Abstract

The Green River formation in the Utah Basin of eastern Utah is a series of low-permeability sands containing a viscous crude oil. Primary stimulation techniques involve the pumping of hydraulic fracture treatments. Usually several treatments are pumped per wellbore because, the sands are spread out over a large vertical interval. Typical treatments use a crosslinked Borate fluid with high proppant concentrations and moderate volumes of sand as proppant.

The operator's changes in fracture treatment design were evaluated through comparisons to offsetting well production responses. The results indicate a 65% improvement in early, six-month, oil recovery and improved effective stimulations versus prior development projects. These results are primarily due to increasing the fracture conductivity through more effective proppant placement. Descriptions of the fracture treatment designs and predicted fracture geometry using fracture computer models will be presented. The economic impact of the increased production response has added $60,000 of additional revenue to early response while fracture treatment costs have actually declined.

The paper will also detail the reservoir description work that has been performed to quantify the production response from individual sands in the Green River formation.
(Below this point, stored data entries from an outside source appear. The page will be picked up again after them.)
-- pv_equiv track=rewrite | github.com/vaishke/Computational-Thinking | Project_Euler/PE_48.py | last_ten_digits
-- ===== SOURCE A (Python) =====
-- def last_ten_digits(num: int) -> str:
--     digits = str()
--     iter  = 1
--     while iter <= 10:
--         digits += str(num % 10)
--         num //= 10
--         iter += 1
--     return digits[::-1]
-- ===== SOURCE B (Python) =====
-- def last_ten_digits(num: int) -> str:
--     return str(num % 10**10).zfill(10)
-- ===== Notes on version B (the rewrite author's own statement) =====
-- stated objective: idiomatic
-- what changed: Replaces the ten-iteration digit-extraction loop (repeated modulo-ten and floor-division steps plus a final string reversal) with a closed form: a single modulo by ten-to-the-tenth keeps the last ten digits (matching the loop's floor semantics on negatives) and str(...).zfill of width ten zero-pads the result.
import Mathlib
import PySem

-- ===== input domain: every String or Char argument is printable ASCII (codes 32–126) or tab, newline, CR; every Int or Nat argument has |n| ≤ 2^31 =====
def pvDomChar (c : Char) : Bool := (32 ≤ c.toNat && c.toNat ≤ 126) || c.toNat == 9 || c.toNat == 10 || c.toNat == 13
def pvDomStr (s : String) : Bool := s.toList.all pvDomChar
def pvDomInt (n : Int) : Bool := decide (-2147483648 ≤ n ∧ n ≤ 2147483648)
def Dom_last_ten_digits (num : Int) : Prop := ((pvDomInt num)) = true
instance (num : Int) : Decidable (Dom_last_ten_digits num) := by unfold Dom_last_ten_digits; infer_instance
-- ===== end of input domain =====

-- B replaces A's ten-step digit-extraction loop by the closed form: modulo ten-to-the-tenth, then zfill to width ten (more idiomatic, same cost).


-- ===== PORT A =====
-- while iter <= 10: digits += str(num % 10); num //= 10; iter += 1   — a fold over the 10 counter values
def last_ten_digits (num : Int) : String :=
  let st := (PySem.List.pyRange 1 11 1).foldl
    (fun (st : String × Int) _ =>
      (st.1 ++ PySem.Int.toStr (PySem.Int.mod st.2 10), PySem.Int.floordiv st.2 10))
    ("", num)
  -- digits[::-1]
  ((PySem.Str.slice? st.1 none none (-1)).getD "")

-- ===== PORT B =====
def last_ten_digits_alt (num : Int) : String :=
  PySem.Str.zfill (PySem.Int.toStr (PySem.Int.mod num (10 ^ 10))) 10

-- ===== PRECONDITION & SPEC =====
def Spec_last_ten_digits (num : Int) (out : String) : Prop := out = last_ten_digits_alt num
instance (num : Int) (out : String) : Decidable (Spec_last_ten_digits num out) := by unfold Spec_last_ten_digits; infer_instance

-- ===== CLAIM (what is proved, stated in full; the proofs are below) =====
def Claim_equal_last_ten_digits : Prop := ∀ (num : Int), Dom_last_ten_digits num → Spec_last_ten_digits num (last_ten_digits num)

-- ===== LEMMAS AND PROOFS =====

-- digits of x, most significant first, k of them (the reverse of what A's loop accumulates)
def pvMsb : Nat → Int → List Char
  | 0, _ => []
  | k+1, x => pvMsb k (PySem.Int.floordiv x 10) ++ [Nat.digitChar (PySem.Int.mod x 10).toNat]

-- decimal digits of a natural number, most significant first (= Nat.toDigits 10)
def pvDigs (n : Nat) : List Char :=
  if n < 10 then [Nat.digitChar n]
  else pvDigs (n / 10) ++ [Nat.digitChar (n % 10)]
  termination_by n
  decreasing_by exact Nat.div_lt_self (by omega) (by omega)

lemma pv_toStr_single (x : Int) :
    PySem.Int.toStr (PySem.Int.mod x 10) =
      String.ofList [Nat.digitChar (PySem.Int.mod x 10).toNat] := by
  have h0 : 0 ≤ PySem.Int.mod x 10 := PySem.Int.mod_nonneg x (by norm_num : (0:Int) < 10)
  have h1 : PySem.Int.mod x 10 < 10 := PySem.Int.mod_lt x (by norm_num : (0:Int) < 10)
  set r := PySem.Int.mod x 10 with hr
  interval_cases r <;> decide

lemma pv_ofList_append (u v : List Char) :
    String.ofList u ++ String.ofList v = String.ofList (u ++ v) := by
  apply String.toList_injective
  simp

lemma pv_foldl_loop (l : List Int) (s : List Char) (x : Int) :
    (l.foldl
      (fun (st : String × Int) _ =>
        (st.1 ++ PySem.Int.toStr (PySem.Int.mod st.2 10), PySem.Int.floordiv st.2 10))
      (String.ofList s, x)).1
    = String.ofList (s ++ (pvMsb l.length x).reverse) := by
  induction l generalizing s x with
  | nil => simp [pvMsb]
  | cons a t ih =>
    simp only [List.foldl_cons, List.length_cons]
    have hstep : String.ofList s ++ PySem.Int.toStr (PySem.Int.mod x 10)
        = String.ofList (s ++ [Nat.digitChar (PySem.Int.mod x 10).toNat]) := by
      rw [pv_toStr_single, pv_ofList_append]
    rw [hstep, ih]
    simp [pvMsb]

lemma pv_msb_length (k : Nat) (x : Int) : (pvMsb k x).length = k := by
  induction k generalizing x with
  | zero => rfl
  | succ k ih => simp [pvMsb, ih]

lemma pv_msb_zero (k : Nat) : pvMsb k 0 = List.replicate k '0' := by
  induction k with
  | zero => rfl
  | succ k ih =>
    rw [pvMsb, (by decide : PySem.Int.floordiv 0 10 = (0:Int)),
        (by decide : PySem.Int.mod 0 10 = (0:Int)), ih]
    have h0 : (Int.toNat 0).digitChar = '0' := by decide
    rw [h0, ← List.replicate_succ']

-- x and its remainder mod 10^k have the same low k digits
lemma pv_msb_mod (k : Nat) (x : Int) :
    pvMsb k (PySem.Int.mod x (10 ^ k)) = pvMsb k x := by
  induction k generalizing x with
  | zero => rfl
  | succ k ih =>
    have hbpos : (0:Int) < 10 ^ k := by positivity
    have hBpos : (0:Int) < 10 ^ (k+1) := by positivity
    have hm : PySem.Int.mod x (10 ^ (k+1)) = x % (10 ^ (k+1)) :=
      PySem.Int.mod_eq_emod_of_pos hBpos
    -- low digit agrees
    have hlow : PySem.Int.mod (PySem.Int.mod x (10 ^ (k+1))) 10 = PySem.Int.mod x 10 := by
      rw [hm, PySem.Int.mod_eq_emod_of_pos (by norm_num : (0:Int) < 10),
          PySem.Int.mod_eq_emod_of_pos (by norm_num : (0:Int) < 10)]
      exact Int.emod_emod_of_dvd x ⟨10 ^ k, by ring⟩
    -- shifted value: (x % 10^(k+1)) / 10 = (x / 10) % 10^k
    have hshift : PySem.Int.floordiv (PySem.Int.mod x (10 ^ (k+1))) 10
        = PySem.Int.mod (PySem.Int.floordiv x 10) (10 ^ k) := by
      rw [hm, PySem.Int.floordiv_eq_ediv_of_pos (by norm_num : (0:Int) < 10),
          PySem.Int.mod_eq_emod_of_pos hbpos,
          PySem.Int.floordiv_eq_ediv_of_pos (by norm_num : (0:Int) < 10)]
      set r := x % 10 ^ (k+1) with hrdef
      have hr0 : 0 ≤ r := Int.emod_nonneg x (by positivity)
      have hr1 : r < 10 ^ (k+1) := Int.emod_lt_of_pos x hBpos
      have hx : x = 10 ^ (k+1) * (x / 10 ^ (k+1)) + r := (Int.mul_ediv_add_emod x _).symm
      have hdiv : x / 10 = r / 10 + 10 ^ k * (x / 10 ^ (k+1)) := by
        conv_lhs => rw [hx]
        rw [show (10:Int) ^ (k+1) * (x / 10 ^ (k+1)) + r
              = r + (10 ^ k * (x / 10 ^ (k+1))) * 10 by ring]
        rw [Int.add_mul_ediv_right _ _ (by norm_num)]
      rw [hdiv, Int.add_mul_emod_self_left]
      refine (Int.emod_eq_of_lt (Int.ediv_nonneg hr0 (by norm_num : (0:Int) ≤ 10)) ?_).symm
      have h2 : ((10:Int) ^ (k+1) - 1) / 10 = 10 ^ k - 1 := by
        rw [show (10:Int) ^ (k+1) - 1 = -1 + 10 ^ k * 10 by ring,
            Int.add_mul_ediv_right _ _ (by norm_num : (10:Int) ≠ 0)]
        omega
      have h3 := Int.ediv_le_ediv (by norm_num : (0:Int) < 10) (by omega : r ≤ 10 ^ (k+1) - 1)
      omega
    rw [pvMsb, hlow, hshift, ih, pvMsb]

-- Nat.toDigits 10 is pvDigs
lemma pv_toDigitsCore_eq (f : Nat) : ∀ (n : Nat) (acc : List Char), n < f →
    Nat.toDigitsCore 10 f n acc = pvDigs n ++ acc := by
  induction f with
  | zero => intro n acc h; omega
  | succ f ih =>
    intro n acc h
    rw [Nat.toDigitsCore]
    by_cases h10 : n < 10
    · have : n / 10 = 0 := Nat.div_eq_of_lt h10
      simp only [this]
      rw [pvDigs, if_pos h10, Nat.mod_eq_of_lt h10]
      rfl
    · have hne : ¬ n / 10 = 0 := by
        intro hc; exact h10 (by omega)
      simp only [hne, if_false]
      rw [ih (n / 10) _ (by
        have := Nat.div_lt_self (by omega : 0 < n) (by omega : 1 < 10)
        omega)]
      conv_rhs => rw [pvDigs.eq_def, if_neg h10]
      simp
lemma pv_toDigits_eq (n : Nat) : Nat.toDigits 10 n = pvDigs n :=
  by simpa using pv_toDigitsCore_eq (n + 1) n [] (by omega)

lemma pv_digs_head (n : Nat) : ∃ d t, d < 10 ∧ pvDigs n = Nat.digitChar d :: t := by
  induction n using Nat.strong_induction_on with
  | _ n ih =>
    by_cases h : n < 10
    · exact ⟨n, [], h, by rw [pvDigs, if_pos h]⟩
    · obtain ⟨d, t, hd, ht⟩ := ih (n / 10) (Nat.div_lt_self (by omega) (by omega))
      exact ⟨d, t ++ [Nat.digitChar (n % 10)], hd, by rw [pvDigs, if_neg h, ht]; simp⟩

-- the positive case of the digit characterization
lemma pv_msb_pos (k n : Nat) (hpos : 0 < n) (hlt : n < 10 ^ k) :
    pvMsb k (n : Int) = List.replicate (k - (pvDigs n).length) '0' ++ pvDigs n := by
  induction k generalizing n with
  | zero => omega
  | succ k ih =>
    have hmod : PySem.Int.mod (n : Int) 10 = ((n % 10 : Nat) : Int) := by
      exact_mod_cast PySem.Int.mod_natCast n 10
    have hdiv : PySem.Int.floordiv (n : Int) 10 = ((n / 10 : Nat) : Int) := by
      exact_mod_cast PySem.Int.floordiv_natCast n 10
    rw [pvMsb, hmod, hdiv]
    by_cases h10 : n < 10
    · have hq : n / 10 = 0 := Nat.div_eq_of_lt h10
      rw [hq, Nat.cast_zero, pv_msb_zero, pvDigs, if_pos h10, Nat.mod_eq_of_lt h10]
      simp
    · have hqpos : 0 < n / 10 := Nat.div_pos (by omega) (by omega)
      have hqlt : n / 10 < 10 ^ k := by
        have h' : n < 10 * 10 ^ k := by rw [← pow_succ']; exact hlt
        exact Nat.div_lt_of_lt_mul h'
      rw [ih (n / 10) hqpos hqlt]
      conv_rhs => rw [pvDigs.eq_def, if_neg h10]
      have hlen : (pvDigs (n / 10) ++ [Nat.digitChar (n % 10)]).length
          = (pvDigs (n / 10)).length + 1 := by simp
      rw [hlen]
      have harith : k + 1 - ((pvDigs (n / 10)).length + 1) = k - (pvDigs (n / 10)).length := by
        omega
      rw [harith]
      have hdc : (((n:Int)) % 10).toNat.digitChar = (n % 10).digitChar := by
        have ht' : (((n:Int)) % 10).toNat = n % 10 := by omega
        rw [ht']
      simp [List.append_assoc, hdc]

-- length of pvDigs n is at most k when n < 10^k (via msb)
lemma pv_digs_len (k n : Nat) (hpos : 0 < n) (hlt : n < 10 ^ k) :
    (pvDigs n).length ≤ k := by
  have h := congrArg List.length (pv_msb_pos k n hpos hlt)
  rw [pv_msb_length] at h
  simp at h
  omega

lemma pv_zfill_digs (k n : Nat) (hpos : 0 < n) (hlt : n < 10 ^ k) :
    PySem.Chars.zfill (pvDigs n) k = List.replicate (k - (pvDigs n).length) '0' ++ pvDigs n := by
  have hlen := pv_digs_len k n hpos hlt
  obtain ⟨d, t, hd, ht⟩ := pv_digs_head n
  rw [PySem.Chars.zfill.eq_def]
  by_cases hcase : (k : Int) ≤ (pvDigs n).length
  · rw [if_pos hcase]
    have : k - (pvDigs n).length = 0 := by omega
    rw [this]
    simp
  · rw [if_neg hcase]
    rw [ht]
    have hsign : ¬ (Nat.digitChar d = '+' ∨ Nat.digitChar d = '-') := by
      interval_cases d <;> decide
    simp only [if_neg hsign]
    rw [← ht]
    simp

-- ===== VERDICT (by name: the statement is the Claim_ definition above) =====
theorem last_ten_digits_spec : Claim_equal_last_ten_digits := by
  intro num _
  unfold Spec_last_ten_digits last_ten_digits last_ten_digits_alt
  -- rewrite A's fold into pvMsb
  have hrange : (PySem.List.pyRange 1 11 1).length = 10 := by decide
  have hA := pv_foldl_loop (PySem.List.pyRange 1 11 1) [] num
  rw [hrange] at hA
  simp only [show String.ofList ([]:List Char) = "" from rfl] at hA
  simp only [hA, List.nil_append]
  rw [PySem.Str.slice?_none_none_neg_one]
  simp only [Option.getD_some, String.toList_ofList, List.reverse_reverse]
  -- both sides are now about pvMsb 10 num / zfill of toStr (mod num 10^10)
  have hmnn : 0 ≤ PySem.Int.mod num (10 ^ 10) :=
    PySem.Int.mod_nonneg num (by positivity : (0:Int) < 10 ^ 10)
  have hmlt : PySem.Int.mod num (10 ^ 10) < 10 ^ 10 :=
    PySem.Int.mod_lt num (by positivity : (0:Int) < 10 ^ 10)
  obtain ⟨n, hn⟩ : ∃ n : Nat, PySem.Int.mod num (10 ^ 10) = (n : Int) :=
    ⟨(PySem.Int.mod num (10 ^ 10)).toNat, (Int.toNat_of_nonneg hmnn).symm⟩
  rw [hn] at hmlt
  have hnlt : n < 10 ^ 10 := by exact_mod_cast hmlt
  rw [hn]
  -- B side: toStr n = digits string of n
  have htoChars : (PySem.Int.toStr (n : Int)).toList = Nat.toDigits 10 n := by
    rw [PySem.Int.toList_toStr, PySem.Int.toChars, if_neg (by simp : ¬ ((n:Int) < 0))]
    simp
  have hBeq : PySem.Str.zfill (PySem.Int.toStr (n : Int)) 10
      = String.ofList (PySem.Chars.zfill (pvDigs n) 10) := by
    rw [PySem.Str.zfill, htoChars, pv_toDigits_eq]
  rw [hBeq]
  -- A side: pvMsb 10 num = pvMsb 10 n
  have hAeq : pvMsb 10 num = pvMsb 10 ((n : Nat) : Int) := by
    rw [← hn]
    exact (pv_msb_mod 10 num).symm
  rw [hAeq]
  by_cases hn0 : n = 0
  · subst hn0
    rw [Nat.cast_zero, pv_msb_zero]
    have h1 : pvDigs 0 = ['0'] := by
      rw [pvDigs.eq_def]
      norm_num
      decide
    rw [h1]
    exact congrArg String.ofList (by decide)
  · have hz := pv_zfill_digs 10 n (by omega) hnlt
    rw [pv_msb_pos 10 n (by omega) hnlt]
    refine congrArg String.ofList ?_
    exact_mod_cast hz.symm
This work will further improve economics by allowing true fracture optimization for individual treatments. The reservoir description technique uses standard openhole log suites and results in a prediction of in-situ formation permeability for individual sands. The technique has proven very accurate in predicting well production response and these results will be presented. The authors believe that the methodology used can be applied to similar reservoirs to achieve similar results.